Brokers are stateless, hence to maintain the cluster state they use ZooKeeper.

Zookeeper

ZooKeeper is used for managing and coordinating Kafka broker. ZooKeeper service is mainly used to notify producer and consumer about the presence of any new broker in the Kafka cluster system or failure of the broker in the Kafka cluster system. As per the notification received by the Zookeeper regarding presence or failure of the broker then producer and consumer takes decision and starts coordinating their task with some other broker.

Producers

Producer is a component which pushes data to the brokers, it doesn’t wait for acknowledgement from the brokers rather sends data as fast as the brokers can handle. There can be more than one producers depending on the use case.

Consumers

Since Kafka brokers are stateless, which means that the consumer has to maintain how many messages have been consumed by using partition offset. If the consumer acknowledges a particular message offset, it implies that the consumer has consumed all prior messages. The consumer issues an asynchronous pull request to the broker to have a buffer of bytes ready to consume. The consumers can kind of rewind or skip to any point in a partition simply by supplying an offset value. Consumer offset value is notified by ZooKeeper.

LinkedIn Worked Example

Here is some stats from LinkedIn

And here is there architeture pre-2010.

Post 2010 architecture.

This is the current scale.

Installation

Doing the install

To install I went with the instructions on https://www.digitalocean.com/community/tutorials/how-to-install-apache-kafka-on-ubuntu-20-04. To enable stat for zookeeper I enable it on the whitelist by changing kafka/config/zookeeper.properties to include

4lw.commands.whitelist=stat, ruok, conf, isro

Creating A Topic

We do this with the command

~/kafka/bin/kafka-topics.sh --create --zookeeper localhost:2181 --replication-factor 1 --partitions 1 --topic my_topic

Listing Topics

We do this with the command

~/kafka/bin/kafka-topics.sh --list --zookeeper localhost:2181

Send Message to a Topic

We send a message with the command

~/kafka/bin/kafka-console-producer.sh --broker-list localhost:9092 --topic my_topic
>Message 1
>Test Message 2

Receive Message from a Topic

We receive a message with the command

~/kafka/bin/kafka-console-consumer.sh --bootstrap-server localhost:9092 --topic my_topic --from-beginning

Partitions

What are Partitions

A partition represents the splitting up of messages from a topic. I.E when a message is received it can be delivered to one and only one of the available partitions.

Partition Trade offs

  • The more partitions the greater the Zookeeper overhead
  • Message order can become compplex
  • More partitions the longer the leader fail-over time

Replication Factor

This is the number of copies of the messages that should be replicated. I.E. the number of copies of the data to keep.

Replication Status

We can view the status of the replication using the describe command. In the screenshot below we killed one of the brokers and then brought it back up.

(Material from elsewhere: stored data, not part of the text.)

-- pv_equiv track=rewrite | github.com/jorgeramirezcarrasco/platintel | scraper/utils.py | get_hashtags_operations
-- ===== SOURCE A (Python) =====
-- def get_hashtags_operations(x):
--     """Function to obtain hashtags from a tweet
--
--     Arguments:
--         x {str} -- input tweet
--
--     Returns:
--         [list] -- list of hashtags extracted
--     """
--     tokens = x.split(" ")
--     # convert to lower case
--     tokens = [w.lower() for w in tokens]
--     # remove break lines
--     tokens = [w.replace('\n', '') for w in tokens]
--     # get hashtags
--     hashtags = [token for token in tokens if '#' in token]
--     # clean multiple hashtags in same line
--     hashtags = ['#'+hashtag.split('#')[1] for hashtag in hashtags]
--     # get operation hashtags
--     hashtags = [hashtag for hashtag in hashtags if '#op' == hashtag[:3]]
--     return hashtags
-- ===== SOURCE B (Python) =====
-- def get_hashtags_operations(x):
--     """Character-level re-implementation: a 3-state automaton scanning the raw
--     characters once (state 0 = no '#' seen in the current word, 1 = collecting the
--     tag after the first '#', 2 = past a second '#'), flushing at spaces/end; no
--     split/lower/replace list pipeline at all."""
--     res = []
--     state = 0
--     buf = []
--     for c in x:
--         if c == ' ':
--             if state != 0 and buf[:2] == ['o', 'p']:
--                 res.append('#' + ''.join(buf))
--             state = 0
--             buf = []
--         elif c == '\n':
--             pass
--         elif c == '#':
--             if state < 2:
--                 state += 1
--         else:
--             if state == 1:
--                 buf.append(c.lower())
--     if state != 0 and buf[:2] == ['o', 'p']:
--         res.append('#' + ''.join(buf))
--     return res
-- ===== Notes on version B (the rewrite author's own statement) =====
-- stated objective: alternative
-- what changed: Replaced A's five list-comprehension passes over split-produced word lists (lower, newline-strip, '#'-membership filter, split('#')[1] extraction, '#op' prefix filter) with a single character-level 3-state automaton over the raw string that never builds the word list: it tracks before-first-'#' / collecting-tag / past-second-'#' per word and flushes a hashtag at each space and at the end.
import Mathlib
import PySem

By comparing the ReplicationFactor with the Isr (In-sync replica) we can see the outage and then the return to normal state.

Producers

Introduction

Here is a visual representation of the Producer

Where to Direct Messages

The producer looks at the message and makes an decision on where to send the message based on configurable rules.

Terms

  • Log shipping is the process of automating the backup of transaction log files on a primary (production) database server, and then restoring them onto a standby server.
  • Message Broker is an intermediary computer program module that translates a message from the formal messaging protocol of the sender to the formal messaging protocol of the receiver
  • ZooKeeper is essentially a service for distributed systems offering a hierarchical key-value store, which is used to provide a distributed configuration service, synchronization service, and naming registry for large distributed systems (see Use cases). ZooKeeper was a sub-project of Hadoop but is now a top-level Apache project in its own right.